05 August 2019

A bunch of random stuff

Have you heard the news?? (of course you have.)

I'M GOING TO BE AN AUNTIE TO A LITTLE BABY GIRL!!!
*cue ribbons and bows and glitter*

I am so happy about further solidifying my auntie status, and I would be plenty thrilled if it was another boy, but I sure am excited about this niece.

I had so much swirling through my head yesterday and I thought, "I should blog," but I was too tired to blog. Now that I'm sitting in front of the computer, I can't remember what I wanted to write about.
Maybe it's the excitement of the baby girl. (GAH!)

It was a busy weekend. I really wanted some downtime but somehow had planned my whole weekend, all of it with FG.

Now. I adore him, but it seems like lately he demands a lot of my time, and I get it because I've been gone so much, but this weekend I resented it for a little bit. I like my Me Time and I got none. And I haven't had any for a while.

I did offer to help him do a few repairs on his rent house, because I actually enjoy that type of stuff and he was stressing about it. Then we had social plans Saturday night and he was having a family dinner on Sunday that he wanted me to attend/bring a side.
Normally that would actually be a fun weekend, but after traveling all week I didn't want such a packed schedule. I felt super annoyed at one point, but I was able to vent to Ashley and I quickly shifted my grudge. A lot of that was my own doing... none of it was actually his fault and he's just a sweet guy who wants to spend time with me... Literally I tried to leave Sunday after dinner and he asked if I would just sit on the couch with him for a minute. I did, because nothing is so important that I can't spare a few minutes on the couch, but I was torn because I was enjoying sitting on the couch but was also thinking about how I needed to get to Petsmart before they closed because I was out of cat food.

It's just that lately I feel like I'm being stretched in so many directions. Traveling Monday through Friday leaves only 2 days to take care of everything and it's not enough. It doesn't help that I have plans every weekend from now until the end of September. Some of them are more relaxing/fun plans, like glamping at our friends' property and a trip to Denver, but they are obligations nonetheless.
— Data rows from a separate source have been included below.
-- insertion preserves strict sortedness (elements pairwise distinct)
theorem pv_insertBy_pairwise (x : Int × Int × Int) (ys : List (Int × Int × Int))
    (hx : ∀ y ∈ ys, x ≠ y) (hp : ys.Pairwise (fun a b => pvTLt a b = true)) :
    (PySem.List.insertBy pvTLt x ys).Pairwise (fun a b => pvTLt a b = true) := by
  induction ys with
  | nil => simp [PySem.List.insertBy]
  | cons y ys ih =>
    rcases List.pairwise_cons.mp hp with ⟨hy, hys⟩
    by_cases h : pvTLt x y = true
    · simp only [PySem.List.insertBy, h, if_true]
      refine List.pairwise_cons.mpr ⟨?_, hp⟩
      intro z hz
      rcases List.mem_cons.mp hz with rfl | hz
      · exact h
      · exact pvTLt_trans h (hy z hz)
    · simp only [PySem.List.insertBy, h]
      refine List.pairwise_cons.mpr ⟨?_, ih (fun z hz => hx z (List.mem_cons_of_mem y hz)) hys⟩
      intro z hz
      rcases (PySem.List.mem_insertBy pvTLt x z ys).mp hz with rfl | hz
      · rcases pvTLt_connex (hx y List.mem_cons_self) with hc | hc
        · exact absurd hc h
        · exact hc
      · exact hy z hz

-- the insertion-sort fold: permutation + strict sortedness
theorem pv_sortFold (P : List (Int × Int × Int)) :
    ∀ acc : List (Int × Int × Int),
      (∀ x ∈ P, ∀ y ∈ acc, x ≠ y) → P.Nodup →
      acc.Pairwise (fun a b => pvTLt a b = true) →
      (P.foldl (fun acc x => PySem.List.insertBy pvTLt x acc) acc).Perm (acc ++ P) ∧
      (P.foldl (fun acc x => PySem.List.insertBy pvTLt x acc) acc).Pairwise
        (fun a b => pvTLt a b = true) := by
  induction P with
  | nil => intro acc _ _ hp; exact ⟨by simp, by simpa using hp⟩
  | cons x P ih =>
    intro acc hdis hnd hp
    rcases List.nodup_cons.mp hnd with ⟨hxP, hndP⟩
    have hxacc : ∀ y ∈ acc, x ≠ y := hdis x List.mem_cons_self
    have hdis' : ∀ z ∈ P, ∀ y ∈ PySem.List.insertBy pvTLt x acc, z ≠ y := by
      intro z hz y hy
      rcases (PySem.List.mem_insertBy pvTLt x y acc).mp hy with rfl | hy
      · exact fun he => hxP (he ▸ hz)
      · exact hdis z (List.mem_cons_of_mem x hz) y hy
    have hins := pv_insertBy_pairwise x acc hxacc hp
    rcases ih (PySem.List.insertBy pvTLt x acc) hdis' hndP hins with ⟨hperm, hpw⟩
    refine ⟨?_, hpw⟩
    simp only [List.foldl_cons]
    refine hperm.trans ?_
    have h1 : (PySem.List.insertBy pvTLt x acc ++ P).Perm ((x :: acc) ++ P) :=
      (pv_insertBy_perm pvTLt x acc).append_right P
    exact h1.trans (by simpa using List.perm_middle.symm)

-- pairs as a flat list of triples
theorem pv_mkPairs_eq (centers ref_centers : List (Int × Int)) :
    pvMkPairs centers ref_centers =
      (PySem.List.pyRange 0 (centers.length : Int) 1).flatMap
        (fun j => (PySem.List.pyRange 0 (centers.length : Int) 1).map
          (pvTrip centers ref_centers j)) := by
  unfold pvMkPairs
  have hcong := PySem.List.foldl_congr_mem
    (l := PySem.List.pyRange 0 (centers.length : Int) 1)
    (init := ([] : List (Int × Int × Int)))
    (f := fun acc j => (PySem.List.pyRange 0 (centers.length : Int) 1).foldl
      (fun acc i => acc ++ [pvTrip centers ref_centers j i]) acc)
    (g := fun acc j => acc ++ (PySem.List.pyRange 0 (centers.length : Int) 1).map
      (pvTrip centers ref_centers j))
    (fun acc j _ => PySem.List.foldl_append_singleton_eq_map _ _ acc)
  exact hcong.trans (by simpa using PySem.List.foldl_append_eq_flatMap _ _ [])

theorem pv_pairs_nodup (centers ref_centers : List (Int × Int)) :
    (pvMkPairs centers ref_centers).Nodup := by
  have hsnd : (pvMkPairs centers ref_centers).map (fun p => p.2) =
      (PySem.List.pyRange 0 (centers.length : Int) 1).flatMap
        (fun j => (PySem.List.pyRange 0 (centers.length : Int) 1).map (fun i => (j, i))) := by
    rw [pv_mkPairs_eq, List.map_flatMap]
    simp [List.map_map, Function.comp_def, pvTrip]
  have hR : (PySem.List.pyRange 0 (centers.length : Int) 1).Nodup := by
    rw [PySem.List.pyRange_zero_natCast]
    exact (List.nodup_range).map (fun a b hab => by exact_mod_cast hab)
  have hmap : ((pvMkPairs centers ref_centers).map (fun p => p.2)).Nodup := by
    rw [hsnd, List.nodup_flatMap]
    refine ⟨fun j _ => hR.map (fun a b hab => by simpa using hab), ?_⟩
    exact hR.pairwise_of_forall_ne (fun a _ b _ hne z hz1 hz2 => by
      simp only [List.mem_map] at hz1 hz2
      obtain ⟨i, _, rfl⟩ := hz1
      obtain ⟨i2, _, heq⟩ := hz2
      injection heq with h1 _
      exact hne h1.symm)
  exact hmap.of_map _

-- availability facts
theorem pv_avail_upd_self (S : pvSt) (p : Int × Int × Int) :
    pvAvail (pvUpd S p).2.1 (pvUpd S p).2.2 p = false := by
  simp [pvAvail, pvUpd, PySem.Set.contains, PySem.Set.mem_add]

theorem pv_avail_mono {S : pvSt} {p q : Int × Int × Int}
    (h : pvAvail (pvUpd S p).2.1 (pvUpd S p).2.2 q = true) : pvAvail S.2.1 S.2.2 q = true := by
  simp only [pvAvail, pvUpd, Bool.and_eq_true, Bool.not_eq_true',
    PySem.Set.contains, List.contains_eq_mem, decide_eq_false_iff_not] at h ⊢
  have h1 := h.1; have h2 := h.2
  rw [PySem.Set.mem_add] at h1 h2
  exact ⟨fun hm => h1 (Or.inl hm), fun hm => h2 (Or.inl hm)⟩

-- min-scan characterisation
theorem pv_scan_keep (uj ui : PySem.Set Int) (P : List (Int × Int × Int)) :
    ∀ acc, (∀ q ∈ P, pvAvail uj ui q = false) → P.foldl (pvScanStep uj ui) acc = acc := by
  induction P with
  | nil => intro acc _; rfl
  | cons q P ih =>
    intro acc h
    simp only [List.foldl_cons, pvScanStep, h q List.mem_cons_self, Bool.false_eq_true, if_false]
    exact ih acc (fun z hz => h z (List.mem_cons_of_mem q hz))

theorem pv_scan_min_acc (uj ui : PySem.Set Int) (P : List (Int × Int × Int)) :
    ∀ p, (∀ q ∈ P, pvAvail uj ui q = true → pvTLt p q = true) →
      P.foldl (pvScanStep uj ui) (some p) = some p := by
  induction P with
  | nil => intro p _; rfl
  | cons q P ih =>
    intro p h
    by_cases hq : pvAvail uj ui q = true
    · have hlt := h q List.mem_cons_self hq
      simp only [List.foldl_cons, pvScanStep, hq, if_true, pvTLt_asymm hlt,
        Bool.false_eq_true, if_false]
      exact ih p (fun z hz => h z (List.mem_cons_of_mem q hz))
    · simp only [List.foldl_cons, pvScanStep, hq]
      exact ih p (fun z hz => h z (List.mem_cons_of_mem q hz))

theorem pv_scan_min_beat (uj ui : PySem.Set Int) (P : List (Int × Int × Int)) :
    ∀ b p, P.Nodup → pvTLt p b = true → p ∈ P → pvAvail uj ui p = true →
      (∀ q ∈ P, pvAvail uj ui q = true → q = p ∨ pvTLt p q = true) →
      P.foldl (pvScanStep uj ui) (some b) = some p := by
  induction P with
  | nil => intro b p _ _ hmem _ _; exact absurd hmem (List.not_mem_nil)
  | cons q P ih =>
    intro b p hnd hlt hmem hav hminn
    rcases List.nodup_cons.mp hnd with ⟨hqP, hndP⟩
    rcases List.mem_cons.mp hmem with rfl | hmem'
    · simp only [List.foldl_cons, pvScanStep, hav, if_true, hlt, if_true]
      refine pv_scan_min_acc uj ui P p (fun z hz hzav => ?_)
      rcases hminn z (List.mem_cons_of_mem p hz) hzav with rfl | h
      · exact absurd hz hqP
      · exact h
    · have hqp : q ≠ p := fun he => hqP (he ▸ hmem')
      by_cases hqav : pvAvail uj ui q = true
      · have hpq : pvTLt p q = true := by
          rcases hminn q List.mem_cons_self hqav with rfl | h
          · exact absurd rfl hqp
          · exact h
        by_cases hqb : pvTLt q b = true
        · simp only [List.foldl_cons, pvScanStep, hqav, if_true, hqb, if_true]
          exact ih q p hndP hpq hmem' hav
            (fun z hz hzav => hminn z (List.mem_cons_of_mem q hz) hzav)
        · simp only [List.foldl_cons, pvScanStep, hqav, if_true, hqb, Bool.false_eq_true, if_false]
          exact ih b p hndP hlt hmem' hav
            (fun z hz hzav => hminn z (List.mem_cons_of_mem q hz) hzav)
      · simp only [List.foldl_cons, pvScanStep, hqav]
        exact ih b p hndP hlt hmem' hav
          (fun z hz hzav => hminn z (List.mem_cons_of_mem q hz) hzav)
I think I've pinpointed what I need: a few days with NO PLANS. I equate relaxation with no obligations; I like to simply wake up and do whatever I feel like doing at that moment. I think that if I'm able to spend a little bit of time in town, at home, I won't feel so overwhelmed by weekend plans, but I still blocked off a weekend towards the end of September for pure ME time. Reading magazines, painting, shopping, whatever I feel like doing. Don't ask me to schedule anything, I'll decide 5 minutes beforehand what I'm doing.

Today, what a treat, I got to stay in town. I got a ton of work stuff done in the office, plus I was able to get so much personal stuff done. It's so nice being home. I get to do things like go to the grocery store and pet Pumpkin and go to my brother's house for his baby's gender reveal. (OMG time to start shopping for a little baby girl!)

A couple other things:

Pumpkin- I've noticed lately that if I'm up and doing stuff around the house, Pumpkin will follow me around and meow until I sit down on the couch and pet her. Poor kitty, she just wants some attention. Right now she's on the bar stool next to me, purring. She's doing much better with the daily steroids. Still not eating a whole lot, but overall she seems happier and healthier.

Something to note- I really love how FG has confidence in me. Like, I told him that I was really good at caulking (helloexperience). And even though he is a very particular guy, he didn't question me. When I offered to replace the caulk in the bathrooms at the rent house, instead of acting hesitant or wanting to supervise to make sure, he simply said, "Okay," handed me the caulk, and left to go fix the ceiling fan in the bedroom. Then when I was done, he highly praised my caulking skills, although I'm not sure if it was because it looked really great (it did), or he just wanted to take advantage of the obvious innuendo.
Perhaps both. Which is just another reason to like him.